PROMPT> Every line of the entries below from the one containing "rw [List.map_map]" to the one containing "PySem.Dict.counter r) := by", both ends included, must be written out exactly. No other line belongs in the answer.

== RECORDS SUPPLIED ==

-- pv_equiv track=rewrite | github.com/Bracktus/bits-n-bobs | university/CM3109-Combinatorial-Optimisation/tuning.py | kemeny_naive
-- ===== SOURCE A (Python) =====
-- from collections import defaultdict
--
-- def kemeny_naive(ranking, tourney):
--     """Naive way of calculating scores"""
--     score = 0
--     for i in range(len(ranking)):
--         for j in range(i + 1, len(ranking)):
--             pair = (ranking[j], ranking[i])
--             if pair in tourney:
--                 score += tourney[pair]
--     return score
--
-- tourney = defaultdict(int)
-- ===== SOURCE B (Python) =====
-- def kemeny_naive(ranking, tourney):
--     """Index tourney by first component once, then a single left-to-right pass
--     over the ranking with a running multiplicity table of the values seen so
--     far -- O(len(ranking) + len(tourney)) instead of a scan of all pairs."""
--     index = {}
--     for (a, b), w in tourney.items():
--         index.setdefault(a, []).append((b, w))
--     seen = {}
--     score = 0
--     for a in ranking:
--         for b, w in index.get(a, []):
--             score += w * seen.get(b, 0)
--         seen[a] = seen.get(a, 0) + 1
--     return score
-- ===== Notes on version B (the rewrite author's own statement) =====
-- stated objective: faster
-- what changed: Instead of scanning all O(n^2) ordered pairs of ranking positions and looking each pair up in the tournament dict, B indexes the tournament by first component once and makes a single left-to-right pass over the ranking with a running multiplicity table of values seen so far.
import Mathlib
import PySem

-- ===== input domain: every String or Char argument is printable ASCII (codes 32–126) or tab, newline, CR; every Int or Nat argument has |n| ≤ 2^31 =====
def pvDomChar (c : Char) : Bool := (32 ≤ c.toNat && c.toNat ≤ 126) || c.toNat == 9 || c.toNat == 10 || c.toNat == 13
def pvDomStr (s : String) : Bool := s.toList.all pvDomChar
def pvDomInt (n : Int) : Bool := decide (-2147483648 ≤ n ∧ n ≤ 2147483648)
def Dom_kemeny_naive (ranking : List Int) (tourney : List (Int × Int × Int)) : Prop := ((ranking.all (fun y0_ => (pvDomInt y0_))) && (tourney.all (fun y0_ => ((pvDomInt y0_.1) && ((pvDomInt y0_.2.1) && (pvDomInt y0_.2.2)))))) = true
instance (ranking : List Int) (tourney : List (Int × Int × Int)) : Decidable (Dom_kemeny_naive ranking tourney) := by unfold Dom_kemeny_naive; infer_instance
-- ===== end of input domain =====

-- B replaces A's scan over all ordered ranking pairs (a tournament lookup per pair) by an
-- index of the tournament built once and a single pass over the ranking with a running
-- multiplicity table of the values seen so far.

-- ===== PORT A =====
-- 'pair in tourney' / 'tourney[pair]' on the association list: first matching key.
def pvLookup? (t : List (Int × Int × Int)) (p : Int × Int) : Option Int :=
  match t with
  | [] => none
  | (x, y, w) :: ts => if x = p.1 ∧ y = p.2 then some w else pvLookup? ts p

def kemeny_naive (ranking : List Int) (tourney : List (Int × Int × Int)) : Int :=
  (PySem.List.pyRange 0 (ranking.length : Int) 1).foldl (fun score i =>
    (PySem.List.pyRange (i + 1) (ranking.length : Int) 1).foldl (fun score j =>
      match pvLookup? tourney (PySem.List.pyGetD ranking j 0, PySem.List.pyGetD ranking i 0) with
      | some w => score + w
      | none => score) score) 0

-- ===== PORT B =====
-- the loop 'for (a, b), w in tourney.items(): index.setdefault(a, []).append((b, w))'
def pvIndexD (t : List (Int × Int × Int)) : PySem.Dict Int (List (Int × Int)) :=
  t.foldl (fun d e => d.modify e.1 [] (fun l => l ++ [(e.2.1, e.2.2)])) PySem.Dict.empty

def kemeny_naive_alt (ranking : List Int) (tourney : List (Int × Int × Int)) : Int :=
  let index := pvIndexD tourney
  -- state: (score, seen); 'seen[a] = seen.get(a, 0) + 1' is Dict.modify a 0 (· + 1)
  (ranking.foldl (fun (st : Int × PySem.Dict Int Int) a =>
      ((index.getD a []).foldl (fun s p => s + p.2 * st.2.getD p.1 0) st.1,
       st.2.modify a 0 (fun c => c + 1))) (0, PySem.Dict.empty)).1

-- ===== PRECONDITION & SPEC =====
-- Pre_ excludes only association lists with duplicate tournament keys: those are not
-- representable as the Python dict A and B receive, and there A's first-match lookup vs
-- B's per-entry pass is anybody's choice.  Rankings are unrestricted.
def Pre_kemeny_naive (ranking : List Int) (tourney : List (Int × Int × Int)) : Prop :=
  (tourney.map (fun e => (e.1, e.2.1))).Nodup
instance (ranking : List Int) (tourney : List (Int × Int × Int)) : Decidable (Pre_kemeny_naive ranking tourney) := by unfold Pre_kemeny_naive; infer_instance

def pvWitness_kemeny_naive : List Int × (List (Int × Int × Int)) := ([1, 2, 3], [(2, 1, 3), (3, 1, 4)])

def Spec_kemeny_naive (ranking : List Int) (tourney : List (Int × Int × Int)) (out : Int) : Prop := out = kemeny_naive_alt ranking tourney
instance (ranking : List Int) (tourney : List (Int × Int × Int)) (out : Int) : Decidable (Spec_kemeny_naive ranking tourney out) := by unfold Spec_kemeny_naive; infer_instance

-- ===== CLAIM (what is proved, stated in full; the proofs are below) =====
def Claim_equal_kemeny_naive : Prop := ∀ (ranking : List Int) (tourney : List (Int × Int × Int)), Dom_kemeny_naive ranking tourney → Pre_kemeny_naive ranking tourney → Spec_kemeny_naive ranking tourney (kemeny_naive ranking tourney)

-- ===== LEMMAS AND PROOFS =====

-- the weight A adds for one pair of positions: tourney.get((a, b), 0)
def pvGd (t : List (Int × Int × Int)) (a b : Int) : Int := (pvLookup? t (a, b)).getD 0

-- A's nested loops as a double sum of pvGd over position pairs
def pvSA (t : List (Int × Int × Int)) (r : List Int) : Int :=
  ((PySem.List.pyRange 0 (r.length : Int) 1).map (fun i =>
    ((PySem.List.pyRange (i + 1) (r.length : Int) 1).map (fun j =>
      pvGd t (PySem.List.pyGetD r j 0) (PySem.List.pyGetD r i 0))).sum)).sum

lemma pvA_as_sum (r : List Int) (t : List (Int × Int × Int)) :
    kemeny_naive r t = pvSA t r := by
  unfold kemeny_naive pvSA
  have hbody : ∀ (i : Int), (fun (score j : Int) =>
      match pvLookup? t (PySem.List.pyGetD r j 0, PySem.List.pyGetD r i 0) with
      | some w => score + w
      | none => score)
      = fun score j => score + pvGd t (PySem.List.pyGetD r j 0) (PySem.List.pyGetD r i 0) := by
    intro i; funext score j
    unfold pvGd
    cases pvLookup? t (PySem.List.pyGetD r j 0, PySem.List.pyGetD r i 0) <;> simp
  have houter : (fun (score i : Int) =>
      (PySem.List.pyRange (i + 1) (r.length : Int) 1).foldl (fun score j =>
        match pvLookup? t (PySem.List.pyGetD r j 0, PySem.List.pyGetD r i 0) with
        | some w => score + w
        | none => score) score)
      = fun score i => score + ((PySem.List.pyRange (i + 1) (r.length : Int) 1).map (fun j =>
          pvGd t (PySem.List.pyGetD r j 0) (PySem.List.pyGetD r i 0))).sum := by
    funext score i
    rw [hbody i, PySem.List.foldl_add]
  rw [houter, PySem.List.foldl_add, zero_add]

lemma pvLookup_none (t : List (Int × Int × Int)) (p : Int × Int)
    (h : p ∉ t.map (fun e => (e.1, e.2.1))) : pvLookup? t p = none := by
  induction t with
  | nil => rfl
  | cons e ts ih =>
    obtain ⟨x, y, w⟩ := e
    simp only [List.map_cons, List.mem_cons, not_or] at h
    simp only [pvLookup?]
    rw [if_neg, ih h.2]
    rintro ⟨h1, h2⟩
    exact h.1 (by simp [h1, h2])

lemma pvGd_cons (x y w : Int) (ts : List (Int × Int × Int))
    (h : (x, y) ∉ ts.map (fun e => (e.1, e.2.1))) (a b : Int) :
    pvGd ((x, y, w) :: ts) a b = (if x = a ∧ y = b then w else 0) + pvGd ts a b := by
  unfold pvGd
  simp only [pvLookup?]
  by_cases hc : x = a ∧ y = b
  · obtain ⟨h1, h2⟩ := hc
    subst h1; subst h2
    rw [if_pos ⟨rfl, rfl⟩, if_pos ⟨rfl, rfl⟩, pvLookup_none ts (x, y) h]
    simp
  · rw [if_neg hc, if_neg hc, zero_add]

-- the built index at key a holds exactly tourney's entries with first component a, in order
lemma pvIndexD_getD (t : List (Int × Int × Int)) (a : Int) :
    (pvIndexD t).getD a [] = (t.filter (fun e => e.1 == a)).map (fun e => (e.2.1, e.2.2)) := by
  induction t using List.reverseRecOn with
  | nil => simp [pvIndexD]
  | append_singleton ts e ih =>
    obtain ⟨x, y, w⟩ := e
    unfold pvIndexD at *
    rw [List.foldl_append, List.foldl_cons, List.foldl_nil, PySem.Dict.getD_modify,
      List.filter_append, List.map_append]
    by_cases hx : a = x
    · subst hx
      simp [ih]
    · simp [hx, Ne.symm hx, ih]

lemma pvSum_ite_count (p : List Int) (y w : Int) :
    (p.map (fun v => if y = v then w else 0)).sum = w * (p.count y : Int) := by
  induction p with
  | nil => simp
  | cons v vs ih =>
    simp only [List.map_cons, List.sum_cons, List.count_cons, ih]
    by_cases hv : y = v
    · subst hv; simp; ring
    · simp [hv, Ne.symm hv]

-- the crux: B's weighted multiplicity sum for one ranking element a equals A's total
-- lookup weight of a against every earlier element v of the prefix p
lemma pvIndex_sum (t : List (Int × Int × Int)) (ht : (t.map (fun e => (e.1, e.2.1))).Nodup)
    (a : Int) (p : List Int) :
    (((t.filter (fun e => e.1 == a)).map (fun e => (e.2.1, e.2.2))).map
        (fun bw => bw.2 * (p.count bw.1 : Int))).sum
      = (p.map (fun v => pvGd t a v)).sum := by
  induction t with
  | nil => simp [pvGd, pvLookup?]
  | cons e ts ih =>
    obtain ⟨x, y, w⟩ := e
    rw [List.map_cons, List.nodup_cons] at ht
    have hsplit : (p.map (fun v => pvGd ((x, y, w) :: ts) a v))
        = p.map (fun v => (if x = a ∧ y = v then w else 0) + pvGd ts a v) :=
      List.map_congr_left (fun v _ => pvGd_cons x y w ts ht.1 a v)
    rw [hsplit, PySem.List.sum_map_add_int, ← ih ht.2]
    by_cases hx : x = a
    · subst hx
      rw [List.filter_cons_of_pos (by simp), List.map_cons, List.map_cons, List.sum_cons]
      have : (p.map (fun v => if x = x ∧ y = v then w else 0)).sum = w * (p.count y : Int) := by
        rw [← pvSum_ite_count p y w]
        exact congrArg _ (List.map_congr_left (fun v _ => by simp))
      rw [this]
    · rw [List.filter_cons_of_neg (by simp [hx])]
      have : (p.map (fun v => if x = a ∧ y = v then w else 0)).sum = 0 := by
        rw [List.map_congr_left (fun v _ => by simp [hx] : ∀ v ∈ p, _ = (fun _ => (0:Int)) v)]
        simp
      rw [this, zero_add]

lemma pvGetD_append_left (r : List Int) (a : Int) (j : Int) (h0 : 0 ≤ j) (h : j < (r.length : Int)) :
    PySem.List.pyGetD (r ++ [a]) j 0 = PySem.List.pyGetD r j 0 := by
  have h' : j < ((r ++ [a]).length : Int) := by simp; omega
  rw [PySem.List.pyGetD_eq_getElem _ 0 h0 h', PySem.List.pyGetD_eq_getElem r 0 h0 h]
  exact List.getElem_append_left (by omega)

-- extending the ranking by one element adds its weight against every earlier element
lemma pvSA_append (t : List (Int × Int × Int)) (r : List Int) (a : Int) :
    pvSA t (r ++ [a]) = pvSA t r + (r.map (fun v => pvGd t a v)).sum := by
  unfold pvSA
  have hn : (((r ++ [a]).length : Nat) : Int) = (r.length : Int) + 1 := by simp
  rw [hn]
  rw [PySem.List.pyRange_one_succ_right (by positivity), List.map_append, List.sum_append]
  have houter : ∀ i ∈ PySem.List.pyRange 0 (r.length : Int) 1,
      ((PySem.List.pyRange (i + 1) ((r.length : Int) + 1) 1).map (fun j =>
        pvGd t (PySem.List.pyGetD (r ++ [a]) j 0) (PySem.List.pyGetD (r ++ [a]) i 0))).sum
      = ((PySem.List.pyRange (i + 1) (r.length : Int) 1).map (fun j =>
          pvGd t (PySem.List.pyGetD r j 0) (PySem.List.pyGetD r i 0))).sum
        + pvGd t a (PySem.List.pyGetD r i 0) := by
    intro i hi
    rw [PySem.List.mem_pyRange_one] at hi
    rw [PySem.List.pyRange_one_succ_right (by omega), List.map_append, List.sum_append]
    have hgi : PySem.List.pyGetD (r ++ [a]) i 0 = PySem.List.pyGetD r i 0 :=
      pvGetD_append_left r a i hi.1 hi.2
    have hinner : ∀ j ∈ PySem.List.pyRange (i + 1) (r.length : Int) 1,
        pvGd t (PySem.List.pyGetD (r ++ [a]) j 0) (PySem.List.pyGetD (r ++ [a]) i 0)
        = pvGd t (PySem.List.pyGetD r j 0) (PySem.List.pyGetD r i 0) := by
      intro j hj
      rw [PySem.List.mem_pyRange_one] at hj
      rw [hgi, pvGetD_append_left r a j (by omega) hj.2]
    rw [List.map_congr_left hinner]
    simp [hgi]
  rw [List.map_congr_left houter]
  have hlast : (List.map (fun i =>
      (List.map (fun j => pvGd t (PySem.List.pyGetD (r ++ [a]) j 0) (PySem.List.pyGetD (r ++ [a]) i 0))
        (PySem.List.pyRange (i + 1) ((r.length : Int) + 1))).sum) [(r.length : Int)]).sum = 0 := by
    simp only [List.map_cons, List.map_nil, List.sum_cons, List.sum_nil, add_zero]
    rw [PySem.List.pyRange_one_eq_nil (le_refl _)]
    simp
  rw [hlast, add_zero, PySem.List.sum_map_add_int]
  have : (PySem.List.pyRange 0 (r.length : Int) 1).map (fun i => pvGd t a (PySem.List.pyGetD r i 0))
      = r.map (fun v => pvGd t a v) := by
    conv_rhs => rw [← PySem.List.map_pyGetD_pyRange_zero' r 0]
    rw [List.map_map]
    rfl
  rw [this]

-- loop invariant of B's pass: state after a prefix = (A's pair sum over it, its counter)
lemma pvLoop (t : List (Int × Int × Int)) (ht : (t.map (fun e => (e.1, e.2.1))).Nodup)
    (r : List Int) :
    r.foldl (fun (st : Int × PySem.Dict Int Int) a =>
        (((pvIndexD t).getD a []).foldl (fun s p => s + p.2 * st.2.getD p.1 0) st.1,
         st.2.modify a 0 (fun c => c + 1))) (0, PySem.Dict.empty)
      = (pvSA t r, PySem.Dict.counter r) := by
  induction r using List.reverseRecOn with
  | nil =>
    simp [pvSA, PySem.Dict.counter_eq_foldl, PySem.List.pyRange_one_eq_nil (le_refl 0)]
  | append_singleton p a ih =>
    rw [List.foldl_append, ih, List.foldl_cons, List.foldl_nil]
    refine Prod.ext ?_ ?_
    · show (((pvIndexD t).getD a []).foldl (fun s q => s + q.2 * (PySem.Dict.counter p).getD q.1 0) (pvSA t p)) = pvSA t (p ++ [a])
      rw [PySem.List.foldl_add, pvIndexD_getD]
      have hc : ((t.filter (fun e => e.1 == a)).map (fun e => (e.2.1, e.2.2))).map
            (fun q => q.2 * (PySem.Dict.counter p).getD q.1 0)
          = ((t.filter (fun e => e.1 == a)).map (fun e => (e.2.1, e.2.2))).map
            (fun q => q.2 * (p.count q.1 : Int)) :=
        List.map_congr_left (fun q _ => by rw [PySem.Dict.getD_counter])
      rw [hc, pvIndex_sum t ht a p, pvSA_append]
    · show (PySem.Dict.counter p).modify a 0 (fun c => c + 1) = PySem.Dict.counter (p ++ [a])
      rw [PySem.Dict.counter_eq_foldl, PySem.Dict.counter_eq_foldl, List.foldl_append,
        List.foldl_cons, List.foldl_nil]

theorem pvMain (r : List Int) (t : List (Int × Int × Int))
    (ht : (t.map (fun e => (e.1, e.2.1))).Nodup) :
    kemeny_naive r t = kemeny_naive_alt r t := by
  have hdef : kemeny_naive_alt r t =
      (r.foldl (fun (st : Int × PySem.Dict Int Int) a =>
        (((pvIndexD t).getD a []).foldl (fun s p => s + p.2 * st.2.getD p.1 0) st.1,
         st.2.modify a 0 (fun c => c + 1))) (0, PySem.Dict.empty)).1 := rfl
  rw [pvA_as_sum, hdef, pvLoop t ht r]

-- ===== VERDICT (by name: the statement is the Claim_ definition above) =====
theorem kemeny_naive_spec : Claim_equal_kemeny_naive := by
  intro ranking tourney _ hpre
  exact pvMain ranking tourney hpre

===

RESPONSE BELOW>
    rw [List.map_map]
    rfl
  rw [this]

-- loop invariant of B's pass: state after a prefix = (A's pair sum over it, its counter)
lemma pvLoop (t : List (Int × Int × Int)) (ht : (t.map (fun e => (e.1, e.2.1))).Nodup)
    (r : List Int) :
    r.foldl (fun (st : Int × PySem.Dict Int Int) a =>
        (((pvIndexD t).getD a []).foldl (fun s p => s + p.2 * st.2.getD p.1 0) st.1,
         st.2.modify a 0 (fun c => c + 1))) (0, PySem.Dict.empty)
      = (pvSA t r, PySem.Dict.counter r) := by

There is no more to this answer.